The project has had to tackle all of the compliance constraints that come with public sector deployment such as data privacy and retention, as well as come up with acceptable standards for the AI specific challenges: safety, bias, and hallucination. The project itself, or parts of it, may be useful if your organisation has growing piles of (potentially sensitive) internal knowledge that nobody has the time to think about.
Caddy
After Klarna’s recent announcement that it saved $40m by switching to AI powered customer service, there’s been a lot of interest in how replicable this is and whether it could safely be deployed in the public sector. Caddy, a collaboration between the Incubator for AI and Citizens Advice, is a tool that uses a mix of internal and external information sources to draft responses for human advisors, thereby avoiding most of the risks of unsupervised AI.
Caddy is built to be interoperable and slot into a range of different systems. The prototype is built on Google Chat, with an integration for Microsoft Teams coming soon. It is designed to make it easy to use data from many different sources; the current prototype combines internal Citizens Advice training material, the contents of the public Citizens Advice website, as well as all of GOV.UK.

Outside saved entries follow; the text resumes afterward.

-- pv_equiv track=rewrite | github.com/AlexWUrobot/leetcode_python | Count Idle Warehouse Robots.py | numIdleDrives
-- ===== SOURCE A (Python) =====
-- from typing import List
--
-- def numIdleDrives(x: List[int], y: List[int]) -> int:
--     # Build maps to store the range of robots for each coordinate
--     x_map = {}  # key: y-coord, value: (leftmost x, rightmost x)
--     y_map = {}  # key: x-coord, value: (lowest y, highest y)
--
--     # Build the maps
--     for i in range(len(x)):
--         curr_x, curr_y = x[i], y[i]
--
--         # Update x_map
--         if curr_y in x_map:
--             left, right = x_map[curr_y]
--             x_map[curr_y] = (min(left, curr_x), max(right, curr_x))
--         else:
--             x_map[curr_y] = (curr_x, curr_x)
--
--         # Update y_map
--         if curr_x in y_map:
--             down, up = y_map[curr_x]
--             y_map[curr_x] = (min(down, curr_y), max(up, curr_y))
--         else:
--             y_map[curr_x] = (curr_y, curr_y)
--
--     # Count idle robots
--     idle_count = 0
--     for i in range(len(x)):
--         curr_x, curr_y = x[i], y[i]
--
--         # Check if robot is enclosed
--         if curr_y in x_map and curr_x in y_map:
--             left, right = x_map[curr_y]
--             down, up = y_map[curr_x]
--
--             # Robot is idle if there are robots to its left, right, above, and below
--             if left < curr_x and curr_x < right and down < curr_y and curr_y < up:
--                 idle_count += 1
--
--     return idle_count
-- ===== SOURCE B (Python) =====
-- from typing import List
--
-- def numIdleDrives(x: List[int], y: List[int]) -> int:
--     # Brute force: a robot is idle iff some robot lies strictly left, right,
--     # below and above it on its own row/column; no range tables at all.
--     pts = list(zip(x, y))
--     count = 0
--     for px, py in pts:
--         if (any(qx < px and qy == py for qx, qy in pts)
--                 and any(qx > px and qy == py for qx, qy in pts)
--                 and any(qy < py and qx == px for qx, qy in pts)
--                 and any(qy > py and qx == px for qx, qy in pts)):
--             count += 1
--     return count
-- ===== Notes on version B (the rewrite author's own statement) =====
-- stated objective: simpler
-- what changed: B drops A's two coordinate-keyed min/max dictionaries entirely and instead decides each robot directly by four existential scans over the zipped point list (is there a point strictly left/right on its row and strictly below/above on its column), counting in one loop.
import Mathlib
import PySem

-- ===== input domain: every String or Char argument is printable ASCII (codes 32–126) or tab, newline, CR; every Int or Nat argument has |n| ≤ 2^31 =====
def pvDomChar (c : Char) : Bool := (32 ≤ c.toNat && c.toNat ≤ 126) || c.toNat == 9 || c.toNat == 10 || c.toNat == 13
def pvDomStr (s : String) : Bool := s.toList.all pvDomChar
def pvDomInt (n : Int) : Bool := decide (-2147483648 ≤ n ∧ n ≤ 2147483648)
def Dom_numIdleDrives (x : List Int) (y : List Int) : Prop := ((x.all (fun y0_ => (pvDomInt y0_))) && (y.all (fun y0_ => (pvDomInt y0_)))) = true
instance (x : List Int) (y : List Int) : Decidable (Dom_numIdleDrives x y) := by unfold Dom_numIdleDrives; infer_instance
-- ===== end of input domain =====

-- B replaces A's two coordinate-keyed min/max dictionaries by a direct brute-force
-- test: four existential scans over the zipped points per robot (objective: simpler;
-- quadratic instead of A's dict-based linear pass).

-- ===== PORT A =====
-- A's repeated update block: given the running dict and (key, coordinate),
-- widen the stored (min, max) pair, or start it at (coord, coord) for a new key
def pvAUpdate (d : PySem.Dict Int (Int × Int)) (p : Int × Int) : PySem.Dict Int (Int × Int) :=
  if d.contains p.1 then
    d.insert p.1 (min (d.getD p.1 (0, 0)).1 p.2, max (d.getD p.1 (0, 0)).2 p.2)
  else d.insert p.1 (p.2, p.2)

-- body of A's first loop, on the values curr_x = x[i], curr_y = y[i]
def pvAStepVal (st : PySem.Dict Int (Int × Int) × PySem.Dict Int (Int × Int))
    (currX currY : Int) : PySem.Dict Int (Int × Int) × PySem.Dict Int (Int × Int) :=
  (pvAUpdate st.1 (currY, currX), pvAUpdate st.2 (currX, currY))

def pvABuild (x y : List Int)
    (st : PySem.Dict Int (Int × Int) × PySem.Dict Int (Int × Int)) (i : Int) :
    PySem.Dict Int (Int × Int) × PySem.Dict Int (Int × Int) :=
  pvAStepVal st (PySem.List.pyGetD x i 0) (PySem.List.pyGetD y i 0)

-- body of A's second loop, on the values curr_x = x[i], curr_y = y[i]
def pvACountVal (maps : PySem.Dict Int (Int × Int) × PySem.Dict Int (Int × Int))
    (idleCount : Int) (currX currY : Int) : Int :=
  if maps.1.contains currY ∧ maps.2.contains currX then
    let p := maps.1.getD currY (0, 0)
    let q := maps.2.getD currX (0, 0)
    if p.1 < currX ∧ currX < p.2 ∧ q.1 < currY ∧ currY < q.2 then idleCount + 1
    else idleCount
  else idleCount

def pvACount (x y : List Int) (maps : PySem.Dict Int (Int × Int) × PySem.Dict Int (Int × Int))
    (idleCount : Int) (i : Int) : Int :=
  pvACountVal maps idleCount (PySem.List.pyGetD x i 0) (PySem.List.pyGetD y i 0)

def numIdleDrives (x : List Int) (y : List Int) : Int :=
  let maps := (PySem.List.pyRange 0 (x.length : Int)).foldl (pvABuild x y)
    (PySem.Dict.empty, PySem.Dict.empty)
  (PySem.List.pyRange 0 (x.length : Int)).foldl (pvACount x y maps) 0

-- ===== PORT B =====
-- B's if condition: the four any(...) scans over the point list
def pvIdle (pts : List (Int × Int)) (p : Int × Int) : Bool :=
  pts.any (fun q => decide (q.1 < p.1) && (q.2 == p.2)) &&
  pts.any (fun q => decide (q.1 > p.1) && (q.2 == p.2)) &&
  pts.any (fun q => decide (q.2 < p.2) && (q.1 == p.1)) &&
  pts.any (fun q => decide (q.2 > p.2) && (q.1 == p.1))

def numIdleDrives_alt (x : List Int) (y : List Int) : Int :=
  let pts := x.zip y
  pts.foldl (fun count p => if pvIdle pts p then count + 1 else count) 0

-- ===== PRECONDITION & SPEC =====
-- Pre_ excludes only len(x) > len(y), where A raises IndexError on y[i]; extra trailing
-- y's (len(y) > len(x)) are ignored by A and by zip alike, so they stay inside Pre_.
def Pre_numIdleDrives (x : List Int) (y : List Int) : Prop := x.length ≤ y.length
instance (x : List Int) (y : List Int) : Decidable (Pre_numIdleDrives x y) := by unfold Pre_numIdleDrives; infer_instance
def pvWitness_numIdleDrives : List Int × List Int := ([1, 1, 1, 0, 2], [0, 2, 1, 1, 1])

def Spec_numIdleDrives (x : List Int) (y : List Int) (out : Int) : Prop := out = numIdleDrives_alt x y
instance (x : List Int) (y : List Int) (out : Int) : Decidable (Spec_numIdleDrives x y out) := by unfold Spec_numIdleDrives; infer_instance

-- ===== CLAIM (what is proved, stated in full; the proofs are below) =====
def Claim_equal_numIdleDrives : Prop := ∀ (x : List Int) (y : List Int), Dom_numIdleDrives x y → Pre_numIdleDrives x y → Spec_numIdleDrives x y (numIdleDrives x y)

-- ===== LEMMAS AND PROOFS =====

-- a fold over range(len(x)) reading x[i], y[i] is a fold over zip(x, y)
theorem pvFoldIdx {σ : Type} (x y : List Int) (h : x.length ≤ y.length)
    (F : σ → Int → Int → σ) (init : σ) :
    (PySem.List.pyRange 0 (x.length : Int)).foldl
        (fun s i => F s (PySem.List.pyGetD x i 0) (PySem.List.pyGetD y i 0)) init
      = (x.zip y).foldl (fun s p => F s p.1 p.2) init := by
  have hl : (x.zip y).length = x.length := by simp [List.length_zip]; omega
  rw [← PySem.List.foldl_pyRange_zero_pyGetD' (x.zip y) ((0 : Int), (0 : Int))
        (fun s p => F s p.1 p.2) init, hl]
  apply PySem.List.foldl_congr_mem
  intro acc i hi
  rw [PySem.List.mem_pyRange_one] at hi
  have hik : i < ((x.zip y).length : Int) := by omega
  rw [PySem.List.pyGetD_eq_getElem x 0 hi.1 (by omega),
      PySem.List.pyGetD_eq_getElem y 0 hi.1 (by omega),
      PySem.List.pyGetD_eq_getElem (x.zip y) ((0 : Int), (0 : Int)) hi.1 hik]
  simp [List.getElem_zip]

def pvExt (q : Int × Int) (b : List Int) : Int × Int :=
  b.foldl (fun r v => (min r.1 v, max r.2 v)) q

-- invariant of A's dict-building loop: the stored pair is the (min, max) fold of the bucket
theorem pvG (l : List (Int × Int)) (d : PySem.Dict Int (Int × Int)) (k : Int) :
    (l.foldl pvAUpdate d).get? k =
      match d.get? k with
      | some q => some (pvExt q ((l.filter (fun p => p.1 == k)).map (·.2)))
      | none =>
        match (l.filter (fun p => p.1 == k)).map (·.2) with
        | [] => none
        | h :: t => some (pvExt (h, h) t) := by
  induction l generalizing d with
  | nil => cases hd : d.get? k <;> simp [hd, pvExt]
  | cons p l ih =>
    obtain ⟨pk, pv⟩ := p
    rw [List.foldl_cons, ih]
    by_cases hk : pk = k
    · subst hk
      cases hd : d.get? pk with
      | some q =>
        have hc : d.contains pk = true := by
          rw [PySem.Dict.contains_eq_isSome_get?, hd]; rfl
        have hstep : (pvAUpdate d (pk, pv)).get? pk = some (min q.1 pv, max q.2 pv) := by
          simp only [pvAUpdate, hc, if_true]
          rw [PySem.Dict.get?_insert_self, PySem.Dict.getD_eq_get?_getD, hd]
          rfl
        rw [hstep]
        simp [pvExt]
      | none =>
        have hc : d.contains pk = false := by
          rw [PySem.Dict.contains_eq_isSome_get?, hd]; rfl
        have hstep : (pvAUpdate d (pk, pv)).get? pk = some (pv, pv) := by
          simp only [pvAUpdate, hc, Bool.false_eq_true, if_false]
          rw [PySem.Dict.get?_insert_self]
        rw [hstep]
        simp [pvExt]
    · have hstep : (pvAUpdate d (pk, pv)).get? k = d.get? k := by
        unfold pvAUpdate
        split <;> { apply PySem.Dict.get?_insert_of_ne; exact fun h => hk h.symm }
      rw [hstep]
      simp [hk]

-- the pair fold is the two scalar folds
theorem pvExt_eq (h : Int) (t : List Int) :
    pvExt (h, h) t = (t.foldl min h, t.foldl max h) := by
  unfold pvExt
  rw [PySem.List.foldl_prod_mk (fun a v => min a v) (fun b v => max b v) t h h]

-- running min below v ↔ some element below v
theorem pvFoldMinLt (t : List Int) (h v : Int) :
    t.foldl min h < v ↔ ∃ u ∈ h :: t, u < v := by
  induction t generalizing h with
  | nil => simp
  | cons a t ih =>
    rw [List.foldl_cons, ih, List.exists_mem_cons_iff, List.exists_mem_cons_iff,
        List.exists_mem_cons_iff, min_lt_iff]
    tauto

-- running max above v ↔ some element above v
theorem pvFoldMaxGt (t : List Int) (h v : Int) :
    v < t.foldl max h ↔ ∃ u ∈ h :: t, v < u := by
  induction t generalizing h with
  | nil => simp
  | cons a t ih =>
    rw [List.foldl_cons, ih, List.exists_mem_cons_iff, List.exists_mem_cons_iff,
        List.exists_mem_cons_iff, lt_max_iff]
    tauto

-- a row bucket's elements are the first components of the points on that row
theorem pvRowEx (pts : List (Int × Int)) (k : Int) (P : Int → Prop) :
    (∃ u ∈ ((pts.map (fun p => (p.2, p.1))).filter (fun q => q.1 == k)).map (·.2), P u)
      ↔ ∃ r ∈ pts, P r.1 ∧ r.2 = k := by
  simp only [List.mem_map, List.mem_filter, beq_iff_eq]
  constructor
  · rintro ⟨u, ⟨q, ⟨⟨r, hr, rfl⟩, hk⟩, rfl⟩, hP⟩
    exact ⟨r, hr, hP, hk⟩
  · rintro ⟨r, hr, hP, hk⟩
    exact ⟨r.1, ⟨(r.2, r.1), ⟨⟨r, hr, rfl⟩, hk⟩, rfl⟩, hP⟩

-- a column bucket's elements are the second components of the points on that column
theorem pvColEx (pts : List (Int × Int)) (k : Int) (P : Int → Prop) :
    (∃ u ∈ ((pts.map (fun p => (p.1, p.2))).filter (fun q => q.1 == k)).map (·.2), P u)
      ↔ ∃ r ∈ pts, P r.2 ∧ r.1 = k := by
  simp only [List.mem_map, List.mem_filter, beq_iff_eq]
  constructor
  · rintro ⟨u, ⟨q, ⟨⟨r, hr, rfl⟩, hk⟩, rfl⟩, hP⟩
    exact ⟨r, hr, hP, hk⟩
  · rintro ⟨r, hr, hP, hk⟩
    exact ⟨r.2, ⟨(r.1, r.2), ⟨⟨r, hr, rfl⟩, hk⟩, rfl⟩, hP⟩

-- A's dict at the key of a present point: contains holds and the stored pair is the
-- (running min, running max) of the point's nonempty bucket
theorem pvAPt (l : List (Int × Int)) (p : Int × Int) (hp : p ∈ l) :
    (l.foldl pvAUpdate PySem.Dict.empty).contains p.1 = true ∧
    ∃ h t, (l.filter (fun q => q.1 == p.1)).map (·.2) = h :: t ∧
      (l.foldl pvAUpdate PySem.Dict.empty).getD p.1 (0, 0)
        = (t.foldl min h, t.foldl max h) := by
  have hne : p.2 ∈ (l.filter (fun q => q.1 == p.1)).map (·.2) := by
    refine List.mem_map_of_mem ?_
    rw [List.mem_filter]
    exact ⟨hp, by simp⟩
  cases hb : (l.filter (fun q => q.1 == p.1)).map (·.2) with
  | nil => rw [hb] at hne; cases hne
  | cons h t =>
    have hget : (l.foldl pvAUpdate PySem.Dict.empty).get? p.1 = some (pvExt (h, h) t) := by
      rw [pvG l PySem.Dict.empty p.1, PySem.Dict.get?_empty, hb]
    refine ⟨by rw [PySem.Dict.contains_eq_isSome_get?, hget]; rfl, h, t, rfl, ?_⟩
    rw [PySem.Dict.getD_eq_get?_getD, hget, pvExt_eq]
    rfl

theorem pvMain (x y : List Int) (h : x.length ≤ y.length) :
    numIdleDrives x y = numIdleDrives_alt x y := by
  have hA : numIdleDrives x y
      = (PySem.List.pyRange 0 (x.length : Int)).foldl
          (pvACount x y ((PySem.List.pyRange 0 (x.length : Int)).foldl (pvABuild x y)
            (PySem.Dict.empty, PySem.Dict.empty))) 0 := rfl
  have hB : numIdleDrives_alt x y
      = (x.zip y).foldl (fun count p => if pvIdle (x.zip y) p then count + 1 else count) 0 := rfl
  rw [hA, hB]
  have hAB : pvABuild x y = fun s i =>
      pvAStepVal s (PySem.List.pyGetD x i 0) (PySem.List.pyGetD y i 0) := rfl
  rw [hAB, pvFoldIdx x y h pvAStepVal]
  rw [show (fun (s : PySem.Dict Int (Int × Int) × PySem.Dict Int (Int × Int))
        (p : Int × Int) => pvAStepVal s p.1 p.2)
      = fun s p => (pvAUpdate s.1 (p.2, p.1), pvAUpdate s.2 (p.1, p.2)) from rfl]
  rw [PySem.List.foldl_prod_mk (fun d (p : Int × Int) => pvAUpdate d (p.2, p.1))
        (fun d (p : Int × Int) => pvAUpdate d (p.1, p.2)) (x.zip y)
        PySem.Dict.empty PySem.Dict.empty]
  rw [show List.foldl (fun d (p : Int × Int) => pvAUpdate d (p.2, p.1)) PySem.Dict.empty (x.zip y)
        = List.foldl pvAUpdate PySem.Dict.empty ((x.zip y).map (fun p => (p.2, p.1))) from
      by rw [List.foldl_map]]
  rw [show List.foldl (fun d (p : Int × Int) => pvAUpdate d (p.1, p.2)) PySem.Dict.empty (x.zip y)
        = List.foldl pvAUpdate PySem.Dict.empty ((x.zip y).map (fun p => (p.1, p.2))) from
      by rw [List.foldl_map]]
  have hAC : ∀ maps, pvACount x y maps = fun c i =>
      pvACountVal maps c (PySem.List.pyGetD x i 0) (PySem.List.pyGetD y i 0) :=
    fun _ => rfl
  rw [hAC, pvFoldIdx x y h]
  apply PySem.List.foldl_congr_mem
  intro acc p hp
  obtain ⟨hc1, h1, t1, hb1, hg1⟩ :=
    pvAPt ((x.zip y).map (fun p => (p.2, p.1))) (p.2, p.1) (List.mem_map_of_mem hp)
  obtain ⟨hc2, h2, t2, hb2, hg2⟩ :=
    pvAPt ((x.zip y).map (fun p => (p.1, p.2))) (p.1, p.2) (List.mem_map_of_mem hp)
  show pvACountVal _ acc p.1 p.2 = _
  unfold pvACountVal
  simp only [hc1, hc2, and_self, if_true]
  rw [hg1, hg2]
  have hcond :
      (t1.foldl min h1 < p.1 ∧ p.1 < t1.foldl max h1 ∧
       t2.foldl min h2 < p.2 ∧ p.2 < t2.foldl max h2)
      ↔ pvIdle (x.zip y) p = true := by
    rw [pvFoldMinLt, pvFoldMaxGt, pvFoldMinLt, pvFoldMaxGt, ← hb1, ← hb2,
        pvRowEx _ _ (· < p.1), pvRowEx _ _ (p.1 < ·),
        pvColEx _ _ (· < p.2), pvColEx _ _ (p.2 < ·)]
    simp only [pvIdle, Bool.and_eq_true, List.any_eq_true, decide_eq_true_eq,
      beq_iff_eq, gt_iff_lt]
    tauto
  by_cases hA4 : t1.foldl min h1 < p.1 ∧ p.1 < t1.foldl max h1 ∧
      t2.foldl min h2 < p.2 ∧ p.2 < t2.foldl max h2
  · rw [if_pos hA4, if_pos (hcond.mp hA4)]
  · rw [if_neg hA4, if_neg (fun hb => hA4 (hcond.mpr hb))]

-- ===== VERDICT (by name: the statement is the Claim_ definition above) =====
theorem numIdleDrives_spec : Claim_equal_numIdleDrives := by
  intro x y _ hpre
  unfold Spec_numIdleDrives
  exact pvMain x y hpre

A randomised controlled trial of Caddy at Citizens Advice centres will start in the coming weeks, looking to understand how it's impacting both advisors and advisees. Recent research suggests this kind of AI support will give a modest improvement in productivity with no loss of quality, and is particularly useful for helping new advisors get up to speed. If the results look good, the tool could be used in many places across government and beyond, and the incubator is actively seeking partners interested in exploring applications.
Next steps
The Incubator for Artificial Intelligence hasn’t set up anything to make it easy to follow their projects yet - just a twitter account @i_dot_ai - but they promise that they’ll start publishing a newsletter soon. In the meantime, we’ll keep you updated on relevant updates in this issue’s Whatsapp Group #CivicAI: Safe Bets, and you can always reach out to them directly via i-dot-ai-enquiries@cabinetoffice.gov.uk
Do you think you can use any of these projects? Any important use cases conspicuously missing from this list? Tell us! hello@civicai.uk
Join our whatsapp community to chat with us & other readers:
#CivicAI: Safe Bets (to discuss this issue)
#CivicAI: Productivity (to discuss issue 2)
#CivicAI: Organisation Policies (to discuss issue 1)
Join us at these upcoming events:
24 April - Civic AI Unconference
25 April - AI for Grantmakers
25 April - Prompt Jam (free ticket with code CIVICAI)
Very interesting article thanks. At the start you pose the question "So if you’re a larger organisation that has some capacity to start exploring, how should you decide where to invest?" -- are there characteristics in common across the projects you mention (and other relevant examples) that could help answer this question with some general principles? What makes a "safe bet"?